Segment Start: DATA EXTRACT

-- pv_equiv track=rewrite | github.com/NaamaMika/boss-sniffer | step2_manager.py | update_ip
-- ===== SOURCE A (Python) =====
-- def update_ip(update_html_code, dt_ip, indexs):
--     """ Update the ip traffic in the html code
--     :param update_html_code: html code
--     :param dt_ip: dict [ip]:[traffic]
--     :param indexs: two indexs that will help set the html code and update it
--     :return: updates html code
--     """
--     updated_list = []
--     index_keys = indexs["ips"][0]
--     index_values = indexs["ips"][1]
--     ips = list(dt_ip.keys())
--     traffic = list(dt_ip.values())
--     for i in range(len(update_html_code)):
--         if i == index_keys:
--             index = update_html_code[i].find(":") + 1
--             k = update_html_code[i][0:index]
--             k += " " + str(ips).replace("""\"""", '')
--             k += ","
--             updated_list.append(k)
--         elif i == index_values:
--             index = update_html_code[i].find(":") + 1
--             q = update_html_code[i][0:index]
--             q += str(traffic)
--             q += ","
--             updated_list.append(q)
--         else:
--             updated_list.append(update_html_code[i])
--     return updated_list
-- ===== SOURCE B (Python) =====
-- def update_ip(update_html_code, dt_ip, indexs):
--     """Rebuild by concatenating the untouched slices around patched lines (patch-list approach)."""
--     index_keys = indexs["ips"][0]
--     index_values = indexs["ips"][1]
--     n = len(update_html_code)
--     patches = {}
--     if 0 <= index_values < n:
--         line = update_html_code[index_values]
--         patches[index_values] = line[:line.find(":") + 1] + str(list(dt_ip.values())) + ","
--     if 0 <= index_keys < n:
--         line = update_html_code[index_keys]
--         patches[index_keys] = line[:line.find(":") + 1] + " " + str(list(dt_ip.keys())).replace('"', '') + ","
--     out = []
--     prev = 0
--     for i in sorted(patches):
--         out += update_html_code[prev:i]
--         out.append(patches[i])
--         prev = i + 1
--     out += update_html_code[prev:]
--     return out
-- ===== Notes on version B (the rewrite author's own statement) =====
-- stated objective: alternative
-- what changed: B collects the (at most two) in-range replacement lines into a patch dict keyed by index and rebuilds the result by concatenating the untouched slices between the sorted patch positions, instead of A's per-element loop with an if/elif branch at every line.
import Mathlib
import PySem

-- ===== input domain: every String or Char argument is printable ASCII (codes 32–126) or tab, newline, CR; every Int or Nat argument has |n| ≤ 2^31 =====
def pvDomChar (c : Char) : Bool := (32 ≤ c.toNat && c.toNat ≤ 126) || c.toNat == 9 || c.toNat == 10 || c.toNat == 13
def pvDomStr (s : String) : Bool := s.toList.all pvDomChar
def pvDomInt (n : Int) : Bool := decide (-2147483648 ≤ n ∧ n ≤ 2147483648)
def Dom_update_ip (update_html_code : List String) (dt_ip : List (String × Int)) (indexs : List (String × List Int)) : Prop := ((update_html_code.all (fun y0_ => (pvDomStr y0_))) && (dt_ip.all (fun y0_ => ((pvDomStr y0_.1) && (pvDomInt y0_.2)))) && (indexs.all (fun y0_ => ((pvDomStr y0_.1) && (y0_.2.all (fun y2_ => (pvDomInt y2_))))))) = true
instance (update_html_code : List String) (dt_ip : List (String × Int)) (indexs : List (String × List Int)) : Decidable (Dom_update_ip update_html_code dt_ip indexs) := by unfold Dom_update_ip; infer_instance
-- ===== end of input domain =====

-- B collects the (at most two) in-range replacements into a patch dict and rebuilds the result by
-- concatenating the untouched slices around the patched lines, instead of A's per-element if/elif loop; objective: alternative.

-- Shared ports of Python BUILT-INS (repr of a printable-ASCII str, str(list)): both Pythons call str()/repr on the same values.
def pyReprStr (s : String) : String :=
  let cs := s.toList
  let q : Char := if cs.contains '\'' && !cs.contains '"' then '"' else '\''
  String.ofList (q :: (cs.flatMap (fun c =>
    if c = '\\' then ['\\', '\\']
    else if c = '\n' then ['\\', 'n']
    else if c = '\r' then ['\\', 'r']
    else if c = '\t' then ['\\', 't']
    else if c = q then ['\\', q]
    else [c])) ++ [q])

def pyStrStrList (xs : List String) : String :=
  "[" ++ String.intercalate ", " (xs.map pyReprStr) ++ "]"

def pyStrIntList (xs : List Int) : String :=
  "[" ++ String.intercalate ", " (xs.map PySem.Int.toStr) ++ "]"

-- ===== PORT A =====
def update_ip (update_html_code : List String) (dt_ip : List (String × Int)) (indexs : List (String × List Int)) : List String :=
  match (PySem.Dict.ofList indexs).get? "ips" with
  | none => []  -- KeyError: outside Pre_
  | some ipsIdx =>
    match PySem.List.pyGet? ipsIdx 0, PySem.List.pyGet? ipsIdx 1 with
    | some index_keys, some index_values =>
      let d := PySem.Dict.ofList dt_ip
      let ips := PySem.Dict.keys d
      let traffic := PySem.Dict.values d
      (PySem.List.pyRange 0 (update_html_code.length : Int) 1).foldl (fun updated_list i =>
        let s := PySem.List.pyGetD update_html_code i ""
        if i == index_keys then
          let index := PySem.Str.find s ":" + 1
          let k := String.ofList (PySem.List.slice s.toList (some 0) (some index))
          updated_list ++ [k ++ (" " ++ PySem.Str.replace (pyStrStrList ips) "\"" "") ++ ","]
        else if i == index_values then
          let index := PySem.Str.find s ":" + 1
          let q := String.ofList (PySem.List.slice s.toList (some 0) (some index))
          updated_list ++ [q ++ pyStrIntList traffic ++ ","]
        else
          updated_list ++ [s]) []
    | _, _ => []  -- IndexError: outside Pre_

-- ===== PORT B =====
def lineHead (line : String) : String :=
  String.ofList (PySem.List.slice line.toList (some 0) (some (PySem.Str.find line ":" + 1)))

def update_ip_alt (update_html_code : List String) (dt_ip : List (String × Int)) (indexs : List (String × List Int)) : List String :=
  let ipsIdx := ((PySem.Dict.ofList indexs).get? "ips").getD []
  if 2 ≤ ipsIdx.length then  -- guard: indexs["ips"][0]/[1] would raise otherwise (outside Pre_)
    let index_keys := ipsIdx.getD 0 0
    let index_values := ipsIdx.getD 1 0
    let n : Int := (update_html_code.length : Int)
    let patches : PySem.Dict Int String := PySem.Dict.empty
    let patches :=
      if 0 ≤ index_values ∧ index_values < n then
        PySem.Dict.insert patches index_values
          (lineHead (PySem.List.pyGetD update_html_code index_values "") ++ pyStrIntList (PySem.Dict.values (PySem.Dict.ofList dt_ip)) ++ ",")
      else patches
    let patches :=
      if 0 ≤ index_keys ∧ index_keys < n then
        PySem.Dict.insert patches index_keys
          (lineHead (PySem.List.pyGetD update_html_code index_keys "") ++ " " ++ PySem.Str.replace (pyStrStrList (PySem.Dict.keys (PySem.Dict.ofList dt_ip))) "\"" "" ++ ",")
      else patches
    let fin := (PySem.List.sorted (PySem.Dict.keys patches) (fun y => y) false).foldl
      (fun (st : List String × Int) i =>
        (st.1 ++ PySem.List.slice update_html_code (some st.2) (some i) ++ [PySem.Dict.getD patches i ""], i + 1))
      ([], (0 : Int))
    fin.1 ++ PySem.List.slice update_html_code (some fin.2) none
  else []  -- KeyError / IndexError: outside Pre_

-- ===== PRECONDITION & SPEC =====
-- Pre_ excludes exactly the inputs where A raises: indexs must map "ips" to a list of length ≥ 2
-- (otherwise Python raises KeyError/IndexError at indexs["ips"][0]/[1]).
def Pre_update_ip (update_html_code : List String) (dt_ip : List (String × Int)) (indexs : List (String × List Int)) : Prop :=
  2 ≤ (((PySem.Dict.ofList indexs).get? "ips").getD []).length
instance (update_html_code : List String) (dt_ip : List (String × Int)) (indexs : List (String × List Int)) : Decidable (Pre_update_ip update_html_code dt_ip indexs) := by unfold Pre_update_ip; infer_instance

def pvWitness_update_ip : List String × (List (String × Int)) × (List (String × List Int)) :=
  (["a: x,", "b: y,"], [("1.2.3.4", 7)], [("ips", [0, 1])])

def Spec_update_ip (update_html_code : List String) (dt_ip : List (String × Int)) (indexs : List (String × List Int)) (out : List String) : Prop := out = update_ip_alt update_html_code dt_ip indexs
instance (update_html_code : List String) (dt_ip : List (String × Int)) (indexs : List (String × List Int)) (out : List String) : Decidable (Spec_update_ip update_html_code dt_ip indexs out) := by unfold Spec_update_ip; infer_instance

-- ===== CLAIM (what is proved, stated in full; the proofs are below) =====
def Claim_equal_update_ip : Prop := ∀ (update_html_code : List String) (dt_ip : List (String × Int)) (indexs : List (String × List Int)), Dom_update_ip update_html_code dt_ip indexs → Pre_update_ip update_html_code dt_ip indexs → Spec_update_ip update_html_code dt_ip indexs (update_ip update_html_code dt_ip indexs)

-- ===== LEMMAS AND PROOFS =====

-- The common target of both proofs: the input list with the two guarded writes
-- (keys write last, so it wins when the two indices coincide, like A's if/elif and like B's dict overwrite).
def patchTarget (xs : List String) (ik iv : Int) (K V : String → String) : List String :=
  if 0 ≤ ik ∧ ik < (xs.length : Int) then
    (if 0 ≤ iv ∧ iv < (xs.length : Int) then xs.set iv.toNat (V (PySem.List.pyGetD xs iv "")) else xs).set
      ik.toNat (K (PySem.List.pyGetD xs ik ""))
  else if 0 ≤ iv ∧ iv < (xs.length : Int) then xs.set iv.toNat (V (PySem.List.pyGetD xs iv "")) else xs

Segment End: DATA EXTRACT
Segment Start: DATA EXTRACT

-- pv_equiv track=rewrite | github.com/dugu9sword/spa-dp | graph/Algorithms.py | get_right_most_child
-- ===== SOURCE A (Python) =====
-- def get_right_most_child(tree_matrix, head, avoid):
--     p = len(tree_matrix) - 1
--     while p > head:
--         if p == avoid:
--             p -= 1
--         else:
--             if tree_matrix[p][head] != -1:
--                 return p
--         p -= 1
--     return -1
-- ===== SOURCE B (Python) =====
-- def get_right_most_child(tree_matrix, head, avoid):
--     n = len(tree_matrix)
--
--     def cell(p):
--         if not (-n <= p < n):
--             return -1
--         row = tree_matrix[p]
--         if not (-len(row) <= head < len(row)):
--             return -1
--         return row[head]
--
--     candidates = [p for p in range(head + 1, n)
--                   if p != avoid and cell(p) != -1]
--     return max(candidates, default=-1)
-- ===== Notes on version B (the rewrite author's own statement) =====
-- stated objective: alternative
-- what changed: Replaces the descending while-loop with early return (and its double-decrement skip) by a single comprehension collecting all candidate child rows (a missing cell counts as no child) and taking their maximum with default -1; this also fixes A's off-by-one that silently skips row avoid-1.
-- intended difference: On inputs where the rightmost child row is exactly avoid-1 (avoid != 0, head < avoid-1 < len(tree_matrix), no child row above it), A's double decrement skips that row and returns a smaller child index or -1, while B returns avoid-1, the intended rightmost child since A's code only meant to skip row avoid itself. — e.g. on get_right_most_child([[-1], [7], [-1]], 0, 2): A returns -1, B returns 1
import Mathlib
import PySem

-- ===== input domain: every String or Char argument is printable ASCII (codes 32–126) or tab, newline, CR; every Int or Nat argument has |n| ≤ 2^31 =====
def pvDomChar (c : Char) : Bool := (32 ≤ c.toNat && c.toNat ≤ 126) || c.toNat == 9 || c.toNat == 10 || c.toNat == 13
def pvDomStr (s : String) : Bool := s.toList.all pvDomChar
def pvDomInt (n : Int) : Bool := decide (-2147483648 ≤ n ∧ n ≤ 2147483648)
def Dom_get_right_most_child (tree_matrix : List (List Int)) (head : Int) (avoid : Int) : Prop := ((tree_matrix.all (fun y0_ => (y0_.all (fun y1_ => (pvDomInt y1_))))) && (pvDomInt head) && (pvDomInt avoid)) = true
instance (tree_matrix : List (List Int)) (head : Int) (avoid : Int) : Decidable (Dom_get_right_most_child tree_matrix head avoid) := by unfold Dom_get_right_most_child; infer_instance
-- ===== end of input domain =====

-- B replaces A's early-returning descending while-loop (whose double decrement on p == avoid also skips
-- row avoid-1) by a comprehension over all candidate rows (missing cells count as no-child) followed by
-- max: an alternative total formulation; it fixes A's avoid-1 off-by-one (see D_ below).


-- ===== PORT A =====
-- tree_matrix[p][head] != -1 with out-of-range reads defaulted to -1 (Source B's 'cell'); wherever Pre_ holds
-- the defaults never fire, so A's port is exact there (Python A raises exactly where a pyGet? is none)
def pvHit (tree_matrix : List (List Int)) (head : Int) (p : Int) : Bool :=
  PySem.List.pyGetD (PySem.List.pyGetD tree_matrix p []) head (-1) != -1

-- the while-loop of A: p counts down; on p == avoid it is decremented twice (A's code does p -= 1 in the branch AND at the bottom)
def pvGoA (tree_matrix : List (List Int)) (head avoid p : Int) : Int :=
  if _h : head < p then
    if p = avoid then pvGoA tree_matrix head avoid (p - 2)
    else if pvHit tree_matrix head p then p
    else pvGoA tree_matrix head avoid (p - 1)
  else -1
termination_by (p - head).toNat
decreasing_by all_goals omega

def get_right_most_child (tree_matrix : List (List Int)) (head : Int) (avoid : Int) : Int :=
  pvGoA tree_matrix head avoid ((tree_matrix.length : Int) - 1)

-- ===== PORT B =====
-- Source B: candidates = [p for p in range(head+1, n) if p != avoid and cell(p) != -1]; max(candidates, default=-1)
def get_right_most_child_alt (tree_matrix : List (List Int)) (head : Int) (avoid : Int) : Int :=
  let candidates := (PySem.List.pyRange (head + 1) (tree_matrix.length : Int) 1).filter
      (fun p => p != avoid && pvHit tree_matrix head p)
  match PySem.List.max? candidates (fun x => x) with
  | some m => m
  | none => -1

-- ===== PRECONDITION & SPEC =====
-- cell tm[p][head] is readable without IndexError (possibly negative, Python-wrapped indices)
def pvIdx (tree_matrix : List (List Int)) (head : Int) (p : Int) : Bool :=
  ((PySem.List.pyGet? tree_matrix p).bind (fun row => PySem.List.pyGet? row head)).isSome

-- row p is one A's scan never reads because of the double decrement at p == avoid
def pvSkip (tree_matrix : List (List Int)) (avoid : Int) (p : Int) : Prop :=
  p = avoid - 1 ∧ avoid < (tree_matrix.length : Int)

Segment End: DATA EXTRACT
Segment Start: DATA EXTRACT

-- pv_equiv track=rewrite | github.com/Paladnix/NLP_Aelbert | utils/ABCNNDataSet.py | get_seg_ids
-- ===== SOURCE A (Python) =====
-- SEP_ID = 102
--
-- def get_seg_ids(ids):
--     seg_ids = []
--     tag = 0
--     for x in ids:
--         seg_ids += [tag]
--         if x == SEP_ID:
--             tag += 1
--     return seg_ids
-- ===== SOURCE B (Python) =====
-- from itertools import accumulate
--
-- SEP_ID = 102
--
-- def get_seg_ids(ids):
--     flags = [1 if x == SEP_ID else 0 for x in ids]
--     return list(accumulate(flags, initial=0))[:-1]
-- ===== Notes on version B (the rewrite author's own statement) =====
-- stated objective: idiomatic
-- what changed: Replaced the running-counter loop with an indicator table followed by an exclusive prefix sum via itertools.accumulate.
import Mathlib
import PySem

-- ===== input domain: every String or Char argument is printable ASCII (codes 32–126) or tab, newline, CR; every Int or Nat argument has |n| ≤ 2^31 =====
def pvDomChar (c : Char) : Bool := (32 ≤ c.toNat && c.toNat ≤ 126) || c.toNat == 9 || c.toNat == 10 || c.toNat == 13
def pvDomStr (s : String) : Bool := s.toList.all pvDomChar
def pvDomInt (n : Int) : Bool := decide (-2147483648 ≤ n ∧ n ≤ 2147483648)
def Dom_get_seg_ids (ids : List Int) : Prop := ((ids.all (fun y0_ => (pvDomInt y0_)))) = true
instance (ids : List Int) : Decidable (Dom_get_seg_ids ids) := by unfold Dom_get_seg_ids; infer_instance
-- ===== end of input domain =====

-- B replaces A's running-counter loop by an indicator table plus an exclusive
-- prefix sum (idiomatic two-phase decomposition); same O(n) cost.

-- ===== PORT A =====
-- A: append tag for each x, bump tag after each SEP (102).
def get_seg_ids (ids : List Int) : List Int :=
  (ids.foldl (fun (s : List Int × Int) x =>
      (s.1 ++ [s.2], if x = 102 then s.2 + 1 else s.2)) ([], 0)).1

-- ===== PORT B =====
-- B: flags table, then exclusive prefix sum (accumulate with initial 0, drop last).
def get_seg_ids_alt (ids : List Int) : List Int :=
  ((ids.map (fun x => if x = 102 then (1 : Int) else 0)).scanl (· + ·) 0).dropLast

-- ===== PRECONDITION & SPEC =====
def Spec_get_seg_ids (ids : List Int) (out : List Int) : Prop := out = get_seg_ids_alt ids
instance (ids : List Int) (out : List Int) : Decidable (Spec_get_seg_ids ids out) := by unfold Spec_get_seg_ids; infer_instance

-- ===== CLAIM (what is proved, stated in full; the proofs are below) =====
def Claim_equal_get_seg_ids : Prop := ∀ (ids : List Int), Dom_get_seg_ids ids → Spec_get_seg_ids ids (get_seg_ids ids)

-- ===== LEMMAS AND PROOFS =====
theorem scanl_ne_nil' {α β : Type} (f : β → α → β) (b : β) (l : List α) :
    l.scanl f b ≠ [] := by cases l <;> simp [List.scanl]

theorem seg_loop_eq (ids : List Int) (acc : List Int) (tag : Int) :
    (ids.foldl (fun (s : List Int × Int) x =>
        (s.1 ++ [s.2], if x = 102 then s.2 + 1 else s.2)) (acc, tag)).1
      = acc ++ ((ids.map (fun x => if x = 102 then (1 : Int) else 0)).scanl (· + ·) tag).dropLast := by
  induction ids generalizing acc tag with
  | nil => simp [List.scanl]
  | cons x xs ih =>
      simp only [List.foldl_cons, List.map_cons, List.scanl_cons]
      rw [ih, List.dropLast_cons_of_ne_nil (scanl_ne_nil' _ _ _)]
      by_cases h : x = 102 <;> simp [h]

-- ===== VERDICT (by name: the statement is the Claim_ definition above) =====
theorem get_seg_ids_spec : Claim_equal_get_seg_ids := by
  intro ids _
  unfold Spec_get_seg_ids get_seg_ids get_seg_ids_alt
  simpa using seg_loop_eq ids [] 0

Segment End: DATA EXTRACT

WORK REQUIRED – In the material above, find the line containing "-- B collects" and the line containing "let q := String.ofList", then write out exactly those two lines and every line between them, and nothing more.

OUTPUT –
-- B collects the (at most two) in-range replacements into a patch dict and rebuilds the result by
-- concatenating the untouched slices around the patched lines, instead of A's per-element if/elif loop; objective: alternative.

-- Shared ports of Python BUILT-INS (repr of a printable-ASCII str, str(list)): both Pythons call str()/repr on the same values.
def pyReprStr (s : String) : String :=
  let cs := s.toList
  let q : Char := if cs.contains '\'' && !cs.contains '"' then '"' else '\''
  String.ofList (q :: (cs.flatMap (fun c =>
    if c = '\\' then ['\\', '\\']
    else if c = '\n' then ['\\', 'n']
    else if c = '\r' then ['\\', 'r']
    else if c = '\t' then ['\\', 't']
    else if c = q then ['\\', q]
    else [c])) ++ [q])

def pyStrStrList (xs : List String) : String :=
  "[" ++ String.intercalate ", " (xs.map pyReprStr) ++ "]"

def pyStrIntList (xs : List Int) : String :=
  "[" ++ String.intercalate ", " (xs.map PySem.Int.toStr) ++ "]"

-- ===== PORT A =====
def update_ip (update_html_code : List String) (dt_ip : List (String × Int)) (indexs : List (String × List Int)) : List String :=
  match (PySem.Dict.ofList indexs).get? "ips" with
  | none => []  -- KeyError: outside Pre_
  | some ipsIdx =>
    match PySem.List.pyGet? ipsIdx 0, PySem.List.pyGet? ipsIdx 1 with
    | some index_keys, some index_values =>
      let d := PySem.Dict.ofList dt_ip
      let ips := PySem.Dict.keys d
      let traffic := PySem.Dict.values d
      (PySem.List.pyRange 0 (update_html_code.length : Int) 1).foldl (fun updated_list i =>
        let s := PySem.List.pyGetD update_html_code i ""
        if i == index_keys then
          let index := PySem.Str.find s ":" + 1
          let k := String.ofList (PySem.List.slice s.toList (some 0) (some index))
          updated_list ++ [k ++ (" " ++ PySem.Str.replace (pyStrStrList ips) "\"" "") ++ ","]
        else if i == index_values then
          let index := PySem.Str.find s ":" + 1
          let q := String.ofList (PySem.List.slice s.toList (some 0) (some index))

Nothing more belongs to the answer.